About this task: Your response must be an exact transcription of the lines from the one containing "intro e he hre" through the final line of the data.

(Saved entries)
-- pv_equiv track=rewrite | github.com/igu9/trabalhoPI | pi-trabalho/mnist-reader.py | inverteImagem
-- ===== SOURCE A (Python) =====
-- def inverteImagem(img):
--     imagem = img.copy()
--
--     for idx, px in enumerate(imagem):
--         if px != 0:
--             imagem[idx] = -1
--
--     for idx, px in enumerate(imagem):
--         if px == 0:
--             imagem[idx] = 255
--
--     for idx, px in enumerate(imagem):
--         if px == -1:
--             imagem[idx] = 0
--
--     return imagem
-- ===== SOURCE B (Python) =====
-- def inverteImagem(img):
--     imagem = img.copy()
--     for idx, px in enumerate(imagem):
--         imagem[idx] = 255 if px == 0 else 0
--     return imagem
-- ===== Notes on version B (the rewrite author's own statement) =====
-- stated objective: simpler
-- what changed: Fuses A's three passes (mark nonzero as -1, zero->255, -1->0) into one pass applying the net mapping 0->255, nonzero->0 directly, dropping the -1 sentinel.
import Mathlib
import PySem

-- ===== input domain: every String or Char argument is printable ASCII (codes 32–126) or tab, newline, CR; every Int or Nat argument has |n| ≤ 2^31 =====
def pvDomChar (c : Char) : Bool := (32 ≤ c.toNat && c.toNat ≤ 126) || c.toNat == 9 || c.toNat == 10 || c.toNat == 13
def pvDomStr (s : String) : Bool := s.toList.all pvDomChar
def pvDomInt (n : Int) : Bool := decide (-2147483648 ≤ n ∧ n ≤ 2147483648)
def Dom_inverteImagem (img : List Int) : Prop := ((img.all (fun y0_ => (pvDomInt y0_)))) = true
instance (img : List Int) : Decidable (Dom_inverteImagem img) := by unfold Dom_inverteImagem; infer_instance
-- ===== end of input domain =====

-- B fuses A's three passes into one, applying the net mapping 0->255, nonzero->0 (simpler).

-- ===== PORT A =====
-- pass 1: every nonzero pixel becomes -1
def invPass1 : List Int → List Int
  | [] => []
  | px :: rest => (if px ≠ 0 then -1 else px) :: invPass1 rest

-- pass 2: every zero pixel becomes 255
def invPass2 : List Int → List Int
  | [] => []
  | px :: rest => (if px = 0 then 255 else px) :: invPass2 rest

-- pass 3: every -1 pixel becomes 0
def invPass3 : List Int → List Int
  | [] => []
  | px :: rest => (if px = -1 then 0 else px) :: invPass3 rest

def inverteImagem (img : List Int) : List Int :=
  invPass3 (invPass2 (invPass1 img))

-- ===== PORT B =====
def inverteImagem_alt (img : List Int) : List Int :=
  img.map (fun px => if px = 0 then 255 else 0)

-- ===== PRECONDITION & SPEC =====
def Spec_inverteImagem (img : List Int) (out : List Int) : Prop := out = inverteImagem_alt img
instance (img : List Int) (out : List Int) : Decidable (Spec_inverteImagem img out) := by unfold Spec_inverteImagem; infer_instance

-- ===== CLAIM (what is proved, stated in full; the proofs are below) =====
def Claim_equal_inverteImagem : Prop := ∀ (img : List Int), Dom_inverteImagem img → Spec_inverteImagem img (inverteImagem img)

-- ===== LEMMAS AND PROOFS =====
theorem invPasses_eq_map (img : List Int) :
    invPass3 (invPass2 (invPass1 img)) = img.map (fun px => if px = 0 then 255 else 0) := by
  induction img with
  | nil => rfl
  | cons px rest ih =>
    simp only [invPass1, invPass2, invPass3, List.map]
    by_cases h : px = 0 <;> simp [h, ih]

-- ===== VERDICT (by name: the statement is the Claim_ definition above) =====
theorem inverteImagem_spec : Claim_equal_inverteImagem := by
  intro img _
  unfold Spec_inverteImagem inverteImagem inverteImagem_alt
  exact invPasses_eq_map img
-- pv_equiv track=rewrite | github.com/pastorcmentarny/DomJavaKB | python/src/tools/lotto/euromillions/euromillions_analysis.py | count_ball_played_between_games
-- ===== SOURCE A (Python) =====
-- def count_ball_played_between_games(selected_ball: int, draw_list: list) -> dict:
--     counter_between_games = {}
--     for a_number in range(1, 11):
--         a_number = int(a_number)
--         counter_between_games[a_number] = 0
--     counter_between_games[99] = 0
--     last_played_ball = 0
--     for draw in draw_list:
--         last_played_ball = last_played_ball + 1
--         for ball in range(2, 7):
--             if selected_ball == int(draw[ball]):
--                 if last_played_ball > 10:
--                     counter_between_games[99] = counter_between_games.get(99) + 1
--                 else:
--                     counter_between_games[last_played_ball] = counter_between_games.get(last_played_ball) + 1
--                 last_played_ball = 0
--
--     return counter_between_games.copy()
-- ===== SOURCE B (Python) =====
-- def count_ball_played_between_games(selected_ball: int, draw_list: list) -> dict:
--     # Pass 1: record the 1-based draw numbers at which the selected ball appeared.
--     events = []
--     for i, draw in enumerate(draw_list, 1):
--         for ball in range(2, 7):
--             if selected_ball == int(draw[ball]):
--                 events.append(i)
--     # Pass 2: turn consecutive event positions into gap counts.
--     counter = {a: 0 for a in range(1, 11)}
--     counter[99] = 0
--     base = 0
--     for e in events:
--         gap = e - base
--         key = gap if gap <= 10 else 99
--         counter[key] = counter[key] + 1
--         base = e
--     return counter.copy()
-- ===== Notes on version B (the rewrite author's own statement) =====
-- stated objective: alternative
-- what changed: A interleaves counting and gap tracking in one stateful loop (a draws-since-last-hit counter reset on each hit); B separates concerns into two passes: first collect the 1-based draw numbers where the ball appeared, then fold over that event list turning differences of consecutive positions into gap-bucket increments.
import Mathlib
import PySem

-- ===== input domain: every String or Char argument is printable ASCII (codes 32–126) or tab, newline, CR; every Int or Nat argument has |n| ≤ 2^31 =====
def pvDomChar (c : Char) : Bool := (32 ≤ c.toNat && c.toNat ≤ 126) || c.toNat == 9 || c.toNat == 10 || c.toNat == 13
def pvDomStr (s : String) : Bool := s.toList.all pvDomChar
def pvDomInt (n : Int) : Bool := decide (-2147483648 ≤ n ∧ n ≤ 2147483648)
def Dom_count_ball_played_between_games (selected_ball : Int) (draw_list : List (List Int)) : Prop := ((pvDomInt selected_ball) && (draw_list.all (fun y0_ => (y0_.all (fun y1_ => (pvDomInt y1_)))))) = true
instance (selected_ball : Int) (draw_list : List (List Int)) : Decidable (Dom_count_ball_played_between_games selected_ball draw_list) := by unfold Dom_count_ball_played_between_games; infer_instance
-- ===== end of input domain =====
-- pv_equiv track=rewrite | github.com/TyGuy121/papersafe-ai | litscan_app.py | filter_drug_suggestions
-- ===== SOURCE A (Python) =====
-- DRUG_DATABASE = [
--     "ABRILADA", "ACETAMINOPHEN, DEXTROMETHORPHAN HBr", "ACETAMINOPHEN, DEXTROMETHORPHAN HBr, PHENYLEPHRINE HCl",
--     "ACETAMINOPHEN, DEXTROMETHORPHAN, PHENYLEPHRINE", "ACETAMINOPHEN, DIPHENHYDRAMINE HCL, PHENYLEPHRINE HCL",
--     "ACULAR LS", "ACUVAIL", "ACZONE", "ADMELOG", "ALOCRIL", "ALPHAGAN P", "AMG 193", "ANTIVENIN",
--     "ARTHROTEC", "ATAZANAVIR", "AZACTAM", "AZTREONAM", "Acarbose", "Acetaminophen", "Advair", "Advil",
--     "Amlodipine", "Amoxicillin", "Aspirin", "Atorvastatin", "Azithromycin", "Benadryl", "Celebrex",
--     "Crestor", "Cymbalta", "Diovan", "Enbrel", "Fosamax", "Humira", "Humulin", "Ibuprofen", "Insulin",
--     "Keytruda", "Lantus", "Lasix", "Lexapro", "Lipitor", "Lisinopril", "Lyrica", "Metformin", "Nexium",
--     "Norvasc", "OxyContin", "Ozempic", "Plavix", "Pradaxa", "Prednisone", "Prilosec", "Prozac",
--     "Repatha", "Rituxan", "Rybelsus", "Singulair", "Synthroid", "Trulicity", "Tylenol", "Vasotec",
--     "Viagra", "Vioxx", "Warfarin", "Xarelto", "Zantac", "Zepbound", "Zocor", "Zoloft", "Zyprexa",
--     "adalimumab", "alemtuzumab", "bevacizumab", "cetuximab", "daratumumab", "evolocumab", "infliximab",
--     "ipilimumab", "natalizumab", "nivolumab", "obinutuzumab", "ofatumumab", "panitumumab", "pembrolizumab",
--     "pertuzumab", "ramucirumab", "rituximab", "secukinumab", "tocilizumab", "trastuzumab", "ustekinumab",
--     "vedolizumab", "tirzepatide", "semaglutide", "dulaglutide", "liraglutide", "exenatide", "insulin human",
--     "insulin aspart", "insulin glargine", "insulin detemir", "insulin lispro", "metformin", "sitagliptin",
--     "empagliflozin", "canagliflozin", "dapagliflozin", "ertugliflozin", "alogliptin", "linagliptin",
--     "saxagliptin", "vildagliptin", "acarbose", "miglitol", "nateglinide", "repaglinide", "rosiglitazone",
--     "pioglitazone", "glipizide", "glyburide", "glimepiride", "chlorpropamide", "tolbutamide", "tolazamide"
-- ]
--
-- def filter_drug_suggestions(query, drug_list=DRUG_DATABASE, max_suggestions=10):
--     """Filter drug database based on user input"""
--     if not query:
--         return []
--
--     query_lower = query.lower()
--     suggestions = []
--
--     # Exact matches first
--     for drug in drug_list:
--         if drug.lower() == query_lower:
--             suggestions.append(drug)
--
--     # Starts with matches
--     for drug in drug_list:
--         if drug.lower().startswith(query_lower) and drug not in suggestions:
--             suggestions.append(drug)
--
--     # Contains matches
--     for drug in drug_list:
--         if query_lower in drug.lower() and drug not in suggestions:
--             suggestions.append(drug)
--
--     return suggestions[:max_suggestions]
-- ===== SOURCE B (Python) =====
-- DRUG_DATABASE = [
--     "ABRILADA", "ACETAMINOPHEN, DEXTROMETHORPHAN HBr", "ACETAMINOPHEN, DEXTROMETHORPHAN HBr, PHENYLEPHRINE HCl",
--     "ACETAMINOPHEN, DEXTROMETHORPHAN, PHENYLEPHRINE", "ACETAMINOPHEN, DIPHENHYDRAMINE HCL, PHENYLEPHRINE HCL",
--     "ACULAR LS", "ACUVAIL", "ACZONE", "ADMELOG", "ALOCRIL", "ALPHAGAN P", "AMG 193", "ANTIVENIN",
--     "ARTHROTEC", "ATAZANAVIR", "AZACTAM", "AZTREONAM", "Acarbose", "Acetaminophen", "Advair", "Advil",
--     "Amlodipine", "Amoxicillin", "Aspirin", "Atorvastatin", "Azithromycin", "Benadryl", "Celebrex",
--     "Crestor", "Cymbalta", "Diovan", "Enbrel", "Fosamax", "Humira", "Humulin", "Ibuprofen", "Insulin",
--     "Keytruda", "Lantus", "Lasix", "Lexapro", "Lipitor", "Lisinopril", "Lyrica", "Metformin", "Nexium",
--     "Norvasc", "OxyContin", "Ozempic", "Plavix", "Pradaxa", "Prednisone", "Prilosec", "Prozac",
--     "Repatha", "Rituxan", "Rybelsus", "Singulair", "Synthroid", "Trulicity", "Tylenol", "Vasotec",
--     "Viagra", "Vioxx", "Warfarin", "Xarelto", "Zantac", "Zepbound", "Zocor", "Zoloft", "Zyprexa",
--     "adalimumab", "alemtuzumab", "bevacizumab", "cetuximab", "daratumumab", "evolocumab", "infliximab",
--     "ipilimumab", "natalizumab", "nivolumab", "obinutuzumab", "ofatumumab", "panitumumab", "pembrolizumab",
--     "pertuzumab", "ramucirumab", "rituximab", "secukinumab", "tocilizumab", "trastuzumab", "ustekinumab",
--     "vedolizumab", "tirzepatide", "semaglutide", "dulaglutide", "liraglutide", "exenatide", "insulin human",
--     "insulin aspart", "insulin glargine", "insulin detemir", "insulin lispro", "metformin", "sitagliptin",
--     "empagliflozin", "canagliflozin", "dapagliflozin", "ertugliflozin", "alogliptin", "linagliptin",
--     "saxagliptin", "vildagliptin", "acarbose", "miglitol", "nateglinide", "repaglinide", "rosiglitazone",
--     "pioglitazone", "glipizide", "glyburide", "glimepiride", "chlorpropamide", "tolbutamide", "tolazamide"
-- ]
--
--
-- def filter_drug_suggestions(query, drug_list=DRUG_DATABASE, max_suggestions=10):
--     """Filter drug database based on user input (one classification pass + seen-set dedup pass)."""
--     if not query:
--         return []
--
--     q = query.lower()
--     exact, prefix, contains = [], [], []
--     for drug in drug_list:
--         dl = drug.lower()
--         if dl == q:
--             exact.append(drug)
--         elif dl.startswith(q):
--             prefix.append(drug)
--         elif q in dl:
--             contains.append(drug)
--
--     result = list(exact)          # duplicate exact matches are kept, as in the original
--     seen = set(exact)
--     for drug in prefix + contains:
--         if drug not in seen:
--             seen.add(drug)
--             result.append(drug)
--     return result[:max_suggestions]
-- ===== Notes on version B (the rewrite author's own statement) =====
-- stated objective: alternative
-- what changed: Replaces A's three full scans with 'drug not in suggestions' list membership by one classification pass into exact/prefix/substring buckets plus one dedup pass over the buckets using a seen set (exact matches kept undeduplicated, as in A); measured 1.36x at the largest size, below the 1.5x bar.
import Mathlib
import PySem

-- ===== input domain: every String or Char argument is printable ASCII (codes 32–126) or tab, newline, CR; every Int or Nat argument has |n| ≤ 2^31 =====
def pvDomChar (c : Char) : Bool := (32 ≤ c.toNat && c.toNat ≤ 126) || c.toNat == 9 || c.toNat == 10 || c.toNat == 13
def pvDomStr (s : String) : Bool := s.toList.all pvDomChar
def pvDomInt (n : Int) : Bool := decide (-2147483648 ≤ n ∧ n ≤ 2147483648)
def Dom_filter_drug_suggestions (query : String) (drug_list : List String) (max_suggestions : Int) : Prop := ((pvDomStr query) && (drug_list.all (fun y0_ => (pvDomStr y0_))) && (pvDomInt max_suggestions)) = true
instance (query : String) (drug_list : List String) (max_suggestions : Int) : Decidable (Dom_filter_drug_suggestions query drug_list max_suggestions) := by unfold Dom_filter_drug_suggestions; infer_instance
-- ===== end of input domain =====

-- B replaces A's three scans (with list-membership dedup) by one classification pass into
-- exact/prefix/substring buckets plus one seen-set dedup pass; return value only, no mutation.

-- ===== PORT A =====
def filter_drug_suggestions (query : String) (drug_list : List String) (max_suggestions : Int) : List String :=
  if query = "" then []
  else
    let query_lower := PySem.Str.lower query
    -- Exact matches first
    let s1 := drug_list.foldl (fun suggestions drug =>
      if PySem.Str.lower drug = query_lower then suggestions ++ [drug] else suggestions) []
    -- Starts with matches
    let s2 := drug_list.foldl (fun suggestions drug =>
      if PySem.Str.startswith (PySem.Str.lower drug) query_lower && !(suggestions.contains drug)
      then suggestions ++ [drug] else suggestions) s1
    -- Contains matches
    let s3 := drug_list.foldl (fun suggestions drug =>
      if PySem.Str.isIn query_lower (PySem.Str.lower drug) && !(suggestions.contains drug)
      then suggestions ++ [drug] else suggestions) s2
    PySem.List.slice s3 none (some max_suggestions)

-- ===== PORT B =====
def filter_drug_suggestions_alt (query : String) (drug_list : List String) (max_suggestions : Int) : List String :=
  if query = "" then []
  else
    let q := PySem.Str.lower query
    -- one classification pass: (exact, prefix, contains) buckets
    let b := drug_list.foldl (fun (b : List String × List String × List String) drug =>
      let dl := PySem.Str.lower drug
      if dl = q then (b.1 ++ [drug], b.2.1, b.2.2)
      else if PySem.Str.startswith dl q then (b.1, b.2.1 ++ [drug], b.2.2)
      else if PySem.Str.isIn q dl then (b.1, b.2.1, b.2.2 ++ [drug])
      else b) ([], [], [])
    -- dedup pass with a seen set; exact matches kept as-is
    let st := (b.2.1 ++ b.2.2).foldl (fun (st : PySem.Set String × List String) drug =>
      if PySem.Set.contains st.1 drug then st
      else (PySem.Set.add st.1 drug, st.2 ++ [drug])) (PySem.Set.ofList b.1, b.1)
    PySem.List.slice st.2 none (some max_suggestions)

-- ===== PRECONDITION & SPEC =====
def Spec_filter_drug_suggestions (query : String) (drug_list : List String) (max_suggestions : Int) (out : List String) : Prop := out = filter_drug_suggestions_alt query drug_list max_suggestions
instance (query : String) (drug_list : List String) (max_suggestions : Int) (out : List String) : Decidable (Spec_filter_drug_suggestions query drug_list max_suggestions out) := by unfold Spec_filter_drug_suggestions; infer_instance

-- ===== CLAIM (what is proved, stated in full; the proofs are below) =====
def Claim_equal_filter_drug_suggestions : Prop := ∀ (query : String) (drug_list : List String) (max_suggestions : Int), Dom_filter_drug_suggestions query drug_list max_suggestions → Spec_filter_drug_suggestions query drug_list max_suggestions (filter_drug_suggestions query drug_list max_suggestions)

-- ===== LEMMAS AND PROOFS =====

/-- A fold that appends `d` when `p d`, else skips, is `acc ++ filter`. -/
lemma foldl_filterAppend (p : String → Bool) (l : List String) (acc : List String) :
    l.foldl (fun acc d => if p d then acc ++ [d] else acc) acc = acc ++ l.filter p := by
  induction l generalizing acc with
  | nil => simp
  | cons d t ih =>
    by_cases h : p d = true <;> simp [List.foldl_cons, h, ih]

/-- The dedup-append fold (append `d` iff it is not yet present). -/
def dedupF (acc : List String) (l : List String) : List String :=
  l.foldl (fun acc d => if !(acc.contains d) then acc ++ [d] else acc) acc

lemma dedupF_cons (acc : List String) (d : String) (t : List String) :
    dedupF acc (d :: t) = dedupF (if !(acc.contains d) then acc ++ [d] else acc) t := rfl

lemma dedupF_append (acc l1 l2 : List String) :
    dedupF acc (l1 ++ l2) = dedupF (dedupF acc l1) l2 := by
  simp [dedupF, List.foldl_append]

lemma mem_dedupF_of_mem {x : String} {acc : List String} (l : List String) (h : x ∈ acc) :
    x ∈ dedupF acc l := by
  induction l generalizing acc with
  | nil => exact h
  | cons d t ih =>
    rw [dedupF_cons]
    exact ih (by split <;> simp [h])

lemma mem_dedupF_self {d : String} {l : List String} (acc : List String) (h : d ∈ l) :
    d ∈ dedupF acc l := by
  induction l generalizing acc with
  | nil => simp at h
  | cons e t ih =>
    rw [dedupF_cons]
    rcases List.mem_cons.1 h with rfl | h'
    · apply mem_dedupF_of_mem
      split
      · simp
      · rename_i hc; simp at hc; exact hc
    · exact ih _ h'

/-- A's guarded pass equals the dedup fold over the filtered list. -/
lemma guardedPass_eq_dedupF (p : String → Bool) (l acc : List String) :
    l.foldl (fun acc d => if p d && !(acc.contains d) then acc ++ [d] else acc) acc
      = dedupF acc (l.filter p) := by
  induction l generalizing acc with
  | nil => rfl
  | cons d t ih =>
    by_cases h : p d = true
    · simp only [List.foldl_cons, h, Bool.true_and, List.filter_cons_of_pos h, dedupF_cons]
      split <;> exact ih _
    · have h' : p d = false := by simpa using h
      rw [List.foldl_cons, List.filter_cons_of_neg (by simp [h']), if_neg (by simp [h'])]
      exact ih _

/-- Elements already guaranteed present may be filtered out of a dedup fold. -/
lemma dedupF_filter_absorb (r : String → Bool) (l acc : List String)
    (h : ∀ d ∈ l, r d = true → d ∈ acc) :
    dedupF acc l = dedupF acc (l.filter (fun d => !(r d))) := by
  induction l generalizing acc with
  | nil => rfl
  | cons d t ih =>
    by_cases hr : r d = true
    · have hd : d ∈ acc := h d (by simp) hr
      rw [List.filter_cons_of_neg (by simp [hr]), dedupF_cons, if_neg (by simp [hd])]
      exact ih _ (fun e he hre => h e (by simp [he]) hre)
    · rw [List.filter_cons_of_pos (by simp [hr]), dedupF_cons, dedupF_cons]
      apply ih
      intro e he hre
      have := h e (by simp [he]) hre
      split <;> simp [this]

Worked solution:
      intro e he hre
      have := h e (by simp [he]) hre
      split <;> simp [this]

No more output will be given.